Judge Killoran thanked Hall, saying the family’s pain was “palpable.” Unable to prevent Brewer-Hearst’s release, the judge then proceeded to add a number of restrictions to Brewer-Hearst’s probation, as requested by the prosecution.

Brewer-Hearst will be returning to Southern Humboldt to live with family for the time being. Among the terms of his probation he must check in weekly with his probation officer and submit to a drug and alcohol test with each visit.
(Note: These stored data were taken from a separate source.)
-- pv_equiv track=rewrite | github.com/Juhyun22/Coding_Test | programmers/음양더하기.py | solution
-- ===== SOURCE A (Python) =====
-- def solution(absolutes, signs):
--   sum = 0
--   for i in range(len(signs)):
--     if signs[i]:
--       sum += absolutes[i]
--     else:
--       sum += absolutes[i] * -1
--   return sum
-- ===== SOURCE B (Python) =====
-- def solution(absolutes, signs):
--   n = len(signs)
--   total = sum(absolutes[i] for i in range(n))
--   neg = sum(absolutes[i] for i in range(n) if not signs[i])
--   return total - 2 * neg
-- ===== Notes on version B (the rewrite author's own statement) =====
-- stated objective: alternative
-- what changed: Replaces the per-element if/else sign accumulation with two aggregate sums (the plain total and the sum of absolutes at falsy signs) combined as total - 2*neg.
import Mathlib
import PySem

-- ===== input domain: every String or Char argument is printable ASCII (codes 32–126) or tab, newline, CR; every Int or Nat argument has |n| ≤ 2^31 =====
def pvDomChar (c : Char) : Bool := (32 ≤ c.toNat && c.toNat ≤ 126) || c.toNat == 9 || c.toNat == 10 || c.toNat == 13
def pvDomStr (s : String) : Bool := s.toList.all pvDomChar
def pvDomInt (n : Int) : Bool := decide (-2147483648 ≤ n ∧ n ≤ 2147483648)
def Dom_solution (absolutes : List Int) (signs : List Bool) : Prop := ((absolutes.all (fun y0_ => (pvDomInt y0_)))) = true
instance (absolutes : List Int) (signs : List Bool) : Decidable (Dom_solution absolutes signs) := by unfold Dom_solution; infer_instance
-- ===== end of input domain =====

-- B computes the same signed sum as total-of-absolutes minus twice the sum at falsy signs, an alternative decomposition of A's per-element if/else loop.


-- ===== PORT A =====
-- A: running sum, per index i in range(len(signs)): +absolutes[i] if signs[i] else +absolutes[i]*(-1).
-- pyGetD with default is exact on Pre_ (all indexed accesses in range).
def solution (absolutes : List Int) (signs : List Bool) : Int :=
  (PySem.List.pyRange 0 (signs.length : Int) 1).foldl
    (fun s i =>
      if PySem.List.pyGetD signs i false then
        s + PySem.List.pyGetD absolutes i 0
      else
        s + (PySem.List.pyGetD absolutes i 0) * (-1)) 0

-- ===== PORT B =====
-- B: total of absolutes over range(n), minus twice the sum over indices with falsy sign.
def solution_alt (absolutes : List Int) (signs : List Bool) : Int :=
  let n : Int := (signs.length : Int)
  let total := ((PySem.List.pyRange 0 n 1).map (fun i => PySem.List.pyGetD absolutes i 0)).sum
  let neg := (((PySem.List.pyRange 0 n 1).filter
      (fun i => !(PySem.List.pyGetD signs i false))).map
      (fun i => PySem.List.pyGetD absolutes i 0)).sum
  total - 2 * neg

-- ===== PRECONDITION & SPEC =====
-- Pre_ excludes exactly the inputs on which A raises IndexError: signs longer than absolutes.
def Pre_solution (absolutes : List Int) (signs : List Bool) : Prop :=
  signs.length ≤ absolutes.length
instance (absolutes : List Int) (signs : List Bool) : Decidable (Pre_solution absolutes signs) := by
  unfold Pre_solution; infer_instance
def pvWitness_solution : List Int × List Bool := ([4, 7, 12], [true, false, true])

def Spec_solution (absolutes : List Int) (signs : List Bool) (out : Int) : Prop := out = solution_alt absolutes signs
instance (absolutes : List Int) (signs : List Bool) (out : Int) : Decidable (Spec_solution absolutes signs out) := by unfold Spec_solution; infer_instance

-- ===== CLAIM (what is proved, stated in full; the proofs are below) =====
def Claim_equal_solution : Prop := ∀ (absolutes : List Int) (signs : List Bool), Dom_solution absolutes signs → Pre_solution absolutes signs → Spec_solution absolutes signs (solution absolutes signs)

-- ===== LEMMAS AND PROOFS =====
theorem solution_key (absolutes : List Int) (signs : List Bool) (n : Nat) :
    (PySem.List.pyRange 0 (n : Int) 1).foldl
      (fun s i =>
        if PySem.List.pyGetD signs i false then
          s + PySem.List.pyGetD absolutes i 0
        else
          s + (PySem.List.pyGetD absolutes i 0) * (-1)) 0
    = ((PySem.List.pyRange 0 (n : Int) 1).map (fun i => PySem.List.pyGetD absolutes i 0)).sum
      - 2 * (((PySem.List.pyRange 0 (n : Int) 1).filter
          (fun i => !(PySem.List.pyGetD signs i false))).map
          (fun i => PySem.List.pyGetD absolutes i 0)).sum := by
  induction n with
  | zero => simp [PySem.List.pyRange_one_eq_nil]
  | succ m ih =>
    have h : ((m : Int) + 1) = ((m : Int)) + 1 := rfl
    have hsplit : PySem.List.pyRange 0 ((m + 1 : Nat) : Int) 1
        = PySem.List.pyRange 0 (m : Int) 1 ++ [(m : Int)] := by
      push_cast
      exact PySem.List.pyRange_one_succ_right (by exact_mod_cast Nat.zero_le m)
    rw [hsplit, List.foldl_append, List.map_append, List.filter_append, List.map_append,
      List.sum_append, List.sum_append, ih]
    by_cases hs : PySem.List.pyGetD signs (m : Int) false = true <;>
      simp [hs] <;> ring

theorem solution_spec : Claim_equal_solution := by
  intro absolutes signs _ _
  unfold Spec_solution solution solution_alt
  simpa using solution_key absolutes signs signs.length
-- pv_equiv track=rewrite | github.com/DanielDeenik/SustainaTrendTm | frontend/strategy_ai_consultant.py | _determine_trend_category
-- ===== SOURCE A (Python) =====
-- def _determine_trend_category(trend_name: str) -> str:
--     """Determine the most likely category for a trend based on its name"""
--     trend_lower = trend_name.lower()
--
--     if any(term in trend_lower for term in ["carbon", "emission", "climate", "energy", "renewable"]):
--         return "Climate Action"
--     elif any(term in trend_lower for term in ["circular", "waste", "recycl", "reuse"]):
--         return "Circular Economy"
--     elif any(term in trend_lower for term in ["water", "biodiversity", "forest", "conservation"]):
--         return "Natural Resources"
--     elif any(term in trend_lower for term in ["social", "diversity", "inclusion", "equity", "community"]):
--         return "Social Impact"
--     elif any(term in trend_lower for term in ["governance", "reporting", "disclosure", "compliance"]):
--         return "ESG Governance"
--     elif any(term in trend_lower for term in ["supply", "chain", "procurement", "sourcing"]):
--         return "Supply Chain"
--     else:
--         return "Emerging Trends"
-- ===== SOURCE B (Python) =====
-- _CATEGORIES = ["Climate Action", "Circular Economy", "Natural Resources",
--                "Social Impact", "ESG Governance", "Supply Chain", "Emerging Trends"]
--
-- _KEYWORD_RANK = [
--     ("carbon", 0), ("emission", 0), ("climate", 0), ("energy", 0), ("renewable", 0),
--     ("circular", 1), ("waste", 1), ("recycl", 1), ("reuse", 1),
--     ("water", 2), ("biodiversity", 2), ("forest", 2), ("conservation", 2),
--     ("social", 3), ("diversity", 3), ("inclusion", 3), ("equity", 3), ("community", 3),
--     ("governance", 4), ("reporting", 4), ("disclosure", 4), ("compliance", 4),
--     ("supply", 5), ("chain", 5), ("procurement", 5), ("sourcing", 5),
-- ]
--
-- def _determine_trend_category(trend_name: str) -> str:
--     """Determine the most likely category for a trend based on its name"""
--     low = trend_name.lower()
--     best = 6
--     for kw, rank in _KEYWORD_RANK:
--         if kw in low:
--             best = min(best, rank)
--     return _CATEGORIES[best]
-- ===== Notes on version B (the rewrite author's own statement) =====
-- stated objective: alternative
-- what changed: Replaces the six-branch elif chain of any()-scans with a flat keyword-to-rank table folded once to the minimum matched rank, which then indexes a category array; agreement relies on the table's ranks being nondecreasing so the minimum equals the elif chain's first match.
import Mathlib
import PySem

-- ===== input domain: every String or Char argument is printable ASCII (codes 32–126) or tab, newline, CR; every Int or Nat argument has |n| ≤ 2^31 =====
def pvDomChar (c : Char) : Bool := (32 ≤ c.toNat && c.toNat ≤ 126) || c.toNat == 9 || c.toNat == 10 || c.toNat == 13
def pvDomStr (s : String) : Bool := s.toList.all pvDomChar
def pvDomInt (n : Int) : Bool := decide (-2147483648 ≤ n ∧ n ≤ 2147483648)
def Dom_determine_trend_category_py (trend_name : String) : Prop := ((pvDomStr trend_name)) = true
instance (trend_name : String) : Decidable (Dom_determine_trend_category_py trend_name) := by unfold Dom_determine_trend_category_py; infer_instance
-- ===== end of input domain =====

-- B replaces A's six-branch elif chain with a flat keyword->rank table folded to the
-- minimum matched rank indexing a category array (objective: alternative, same cost).


-- ===== PORT A =====
def determine_trend_category_py (trend_name : String) : String :=
  let trend_lower := PySem.Str.lower trend_name
  if ["carbon", "emission", "climate", "energy", "renewable"].any
      (fun t => PySem.Str.isIn t trend_lower) then "Climate Action"
  else if ["circular", "waste", "recycl", "reuse"].any
      (fun t => PySem.Str.isIn t trend_lower) then "Circular Economy"
  else if ["water", "biodiversity", "forest", "conservation"].any
      (fun t => PySem.Str.isIn t trend_lower) then "Natural Resources"
  else if ["social", "diversity", "inclusion", "equity", "community"].any
      (fun t => PySem.Str.isIn t trend_lower) then "Social Impact"
  else if ["governance", "reporting", "disclosure", "compliance"].any
      (fun t => PySem.Str.isIn t trend_lower) then "ESG Governance"
  else if ["supply", "chain", "procurement", "sourcing"].any
      (fun t => PySem.Str.isIn t trend_lower) then "Supply Chain"
  else "Emerging Trends"

-- ===== PORT B =====
def pvCategories : List String :=
  ["Climate Action", "Circular Economy", "Natural Resources",
   "Social Impact", "ESG Governance", "Supply Chain", "Emerging Trends"]

def pvKeywordRank : List (String × Nat) :=
  [("carbon", 0), ("emission", 0), ("climate", 0), ("energy", 0), ("renewable", 0),
   ("circular", 1), ("waste", 1), ("recycl", 1), ("reuse", 1),
   ("water", 2), ("biodiversity", 2), ("forest", 2), ("conservation", 2),
   ("social", 3), ("diversity", 3), ("inclusion", 3), ("equity", 3), ("community", 3),
   ("governance", 4), ("reporting", 4), ("disclosure", 4), ("compliance", 4),
   ("supply", 5), ("chain", 5), ("procurement", 5), ("sourcing", 5)]

def determine_trend_category_py_alt (trend_name : String) : String :=
  let low := PySem.Str.lower trend_name
  let best := pvKeywordRank.foldl
    (fun b p => if PySem.Str.isIn p.1 low then min b p.2 else b) 6
  pvCategories.getD best ""

-- ===== PRECONDITION & SPEC =====
def Spec_determine_trend_category_py (trend_name : String) (out : String) : Prop := out = determine_trend_category_py_alt trend_name
instance (trend_name : String) (out : String) : Decidable (Spec_determine_trend_category_py trend_name out) := by unfold Spec_determine_trend_category_py; infer_instance

-- ===== CLAIM (what is proved, stated in full; the proofs are below) =====
def Claim_equal_determine_trend_category_py : Prop := ∀ (trend_name : String), Dom_determine_trend_category_py trend_name → Spec_determine_trend_category_py trend_name (determine_trend_category_py trend_name)

-- ===== LEMMAS AND PROOFS =====

-- first matched rank in the table, 6 if none
def pvFFind (low : String) : List (String × Nat) → Nat
  | [] => 6
  | p :: t => if PySem.Str.isIn p.1 low then p.2 else pvFFind low t

theorem pvFFind_le (low : String) (l : List (String × Nat)) (n : Nat)
    (h : ∀ p ∈ l, p.2 ≤ n) : pvFFind low l ≤ max n 6 := by
  induction l with
  | nil => simp [pvFFind]
  | cons p t ih =>
    simp only [pvFFind]
    split
    · exact le_trans (h p (by simp)) (le_max_left _ _)
    · exact ih (fun q hq => h q (by simp [hq]))

theorem pvGe_ffind (low : String) (l : List (String × Nat)) (k : Nat)
    (hk : k ≤ 6) (h : ∀ p ∈ l, k ≤ p.2) : k ≤ pvFFind low l := by
  induction l with
  | nil => simpa [pvFFind]
  | cons p t ih =>
    simp only [pvFFind]
    split
    · exact h p (by simp)
    · exact ih (fun q hq => h q (by simp [hq]))

theorem pvFold_eq_ffind (low : String) (l : List (String × Nat)) (acc : Nat)
    (hacc : acc ≤ 6)
    (hle : ∀ p ∈ l, p.2 ≤ 6)
    (hsorted : l.Pairwise (fun p q => p.2 ≤ q.2)) :
    l.foldl (fun b p => if PySem.Str.isIn p.1 low then min b p.2 else b) acc
      = min acc (pvFFind low l) := by
  induction l generalizing acc with
  | nil => simp [pvFFind, Nat.min_eq_left hacc]
  | cons p t ih =>
    simp only [List.foldl_cons, pvFFind]
    rcases List.pairwise_cons.mp hsorted with ⟨hp, ht⟩
    by_cases hc : PySem.Str.isIn p.1 low = true
    · rw [if_pos hc, if_pos hc,
        ih (min acc p.2) (le_trans (min_le_left _ _) hacc)
          (fun q hq => hle q (by simp [hq])) ht]
      have h1 : p.2 ≤ pvFFind low t :=
        pvGe_ffind low t p.2 (hle p (by simp)) hp
      omega
    · rw [if_neg hc, if_neg hc,
        ih acc hacc (fun q hq => hle q (by simp [hq])) ht]

set_option maxHeartbeats 2000000 in
theorem pv_main (s : String) :
    determine_trend_category_py s = determine_trend_category_py_alt s := by
  unfold determine_trend_category_py determine_trend_category_py_alt
  dsimp only
  rw [pvFold_eq_ffind (PySem.Str.lower s) pvKeywordRank 6 (by norm_num)
      (by decide) (by decide)]
  have h6 : pvFFind (PySem.Str.lower s) pvKeywordRank ≤ 6 := by
    have := pvFFind_le (PySem.Str.lower s) pvKeywordRank 6 (by decide)
    simpa using this
  rw [Nat.min_eq_right h6]
  simp only [pvFFind, pvKeywordRank, List.any_cons, List.any_nil, Bool.or_false]
  by_cases h0 : PySem.Str.isIn "carbon" (PySem.Str.lower s) = true <;>
  by_cases h1 : PySem.Str.isIn "emission" (PySem.Str.lower s) = true <;>
  by_cases h2 : PySem.Str.isIn "climate" (PySem.Str.lower s) = true <;>
  by_cases h3 : PySem.Str.isIn "energy" (PySem.Str.lower s) = true <;>
  by_cases h4 : PySem.Str.isIn "renewable" (PySem.Str.lower s) = true <;>
    simp only [h0, h1, h2, h3, h4, Bool.false_or, Bool.true_or, if_true, Bool.or_self] <;>
    first
      | rfl
      | (by_cases g0 : PySem.Str.isIn "circular" (PySem.Str.lower s) = true <;>
         by_cases g1 : PySem.Str.isIn "waste" (PySem.Str.lower s) = true <;>
         by_cases g2 : PySem.Str.isIn "recycl" (PySem.Str.lower s) = true <;>
         by_cases g3 : PySem.Str.isIn "reuse" (PySem.Str.lower s) = true <;>
           simp only [g0, g1, g2, g3, Bool.false_or, Bool.true_or, ite_true] <;>
           first
             | rfl
             | (by_cases w0 : PySem.Str.isIn "water" (PySem.Str.lower s) = true <;>
                by_cases w1 : PySem.Str.isIn "biodiversity" (PySem.Str.lower s) = true <;>
                by_cases w2 : PySem.Str.isIn "forest" (PySem.Str.lower s) = true <;>
                by_cases w3 : PySem.Str.isIn "conservation" (PySem.Str.lower s) = true <;>
                  simp only [w0, w1, w2, w3, Bool.false_or, Bool.true_or, ite_true] <;>
                  first
                    | rfl
                    | (by_cases x0 : PySem.Str.isIn "social" (PySem.Str.lower s) = true <;>
                       by_cases x1 : PySem.Str.isIn "diversity" (PySem.Str.lower s) = true <;>
                       by_cases x2 : PySem.Str.isIn "inclusion" (PySem.Str.lower s) = true <;>
                       by_cases x3 : PySem.Str.isIn "equity" (PySem.Str.lower s) = true <;>
                       by_cases x4 : PySem.Str.isIn "community" (PySem.Str.lower s) = true <;>
                         simp only [x0, x1, x2, x3, x4, Bool.false_or, Bool.true_or, ite_true] <;>
                         first
                           | rfl
                           | (by_cases y0 : PySem.Str.isIn "governance" (PySem.Str.lower s) = true <;>
                              by_cases y1 : PySem.Str.isIn "reporting" (PySem.Str.lower s) = true <;>
                              by_cases y2 : PySem.Str.isIn "disclosure" (PySem.Str.lower s) = true <;>
                              by_cases y3 : PySem.Str.isIn "compliance" (PySem.Str.lower s) = true <;>
                                simp only [y0, y1, y2, y3, Bool.false_or, Bool.true_or, ite_true] <;>
                                first
                                  | rfl
                                  | (by_cases z0 : PySem.Str.isIn "supply" (PySem.Str.lower s) = true <;>
                                     by_cases z1 : PySem.Str.isIn "chain" (PySem.Str.lower s) = true <;>
                                     by_cases z2 : PySem.Str.isIn "procurement" (PySem.Str.lower s) = true <;>
                                     by_cases z3 : PySem.Str.isIn "sourcing" (PySem.Str.lower s) = true <;>
                                       simp_all [pvCategories])))))

-- ===== VERDICT (by name: the statement is the Claim_ definition above) =====
theorem determine_trend_category_py_spec : Claim_equal_determine_trend_category_py := by
  intro s _
  unfold Spec_determine_trend_category_py
  exact pv_main s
He must also obey all laws and:

  • Be placed on an electronic monitor for at least six months
  • Notify the probation officer prior to any change in residence
  • Not leave the county without consent
  • Seek and maintain employment or vocational training
  • Perform 20 hours of community work per week
  • Not contact, annoy or harass Prudhomme
  • Submit to search and seizure any time day or night without a warrant
  • Never possess firearm or live anywhere with them in the house
  • Never consume alcoholic beverages or other intoxicating substances
  • Attend counseling program
  • Pay restitution in the amount of $77,790
  • Stay away from all K-12 schools in Eureka as well as the Eureka Costco to avoid interacting with the victims’ families
  • Obey a curfew between 10 p.m. to 5 a.m. unless working a job during those hours, and
  • Not associate with any known drug traffickers, users or associates

After these terms were read, Latimer’s family filed quietly out of the courtroom while Brewer-Hearst, still clad in his orange, jail-issued jumpsuit was led through a side door. His attorney, Andrea Sullivan, had told the judge that he likely wouldn’t be released until after business hours. 

Brewer-Hearst was instructed to check in with the probation office by noon today.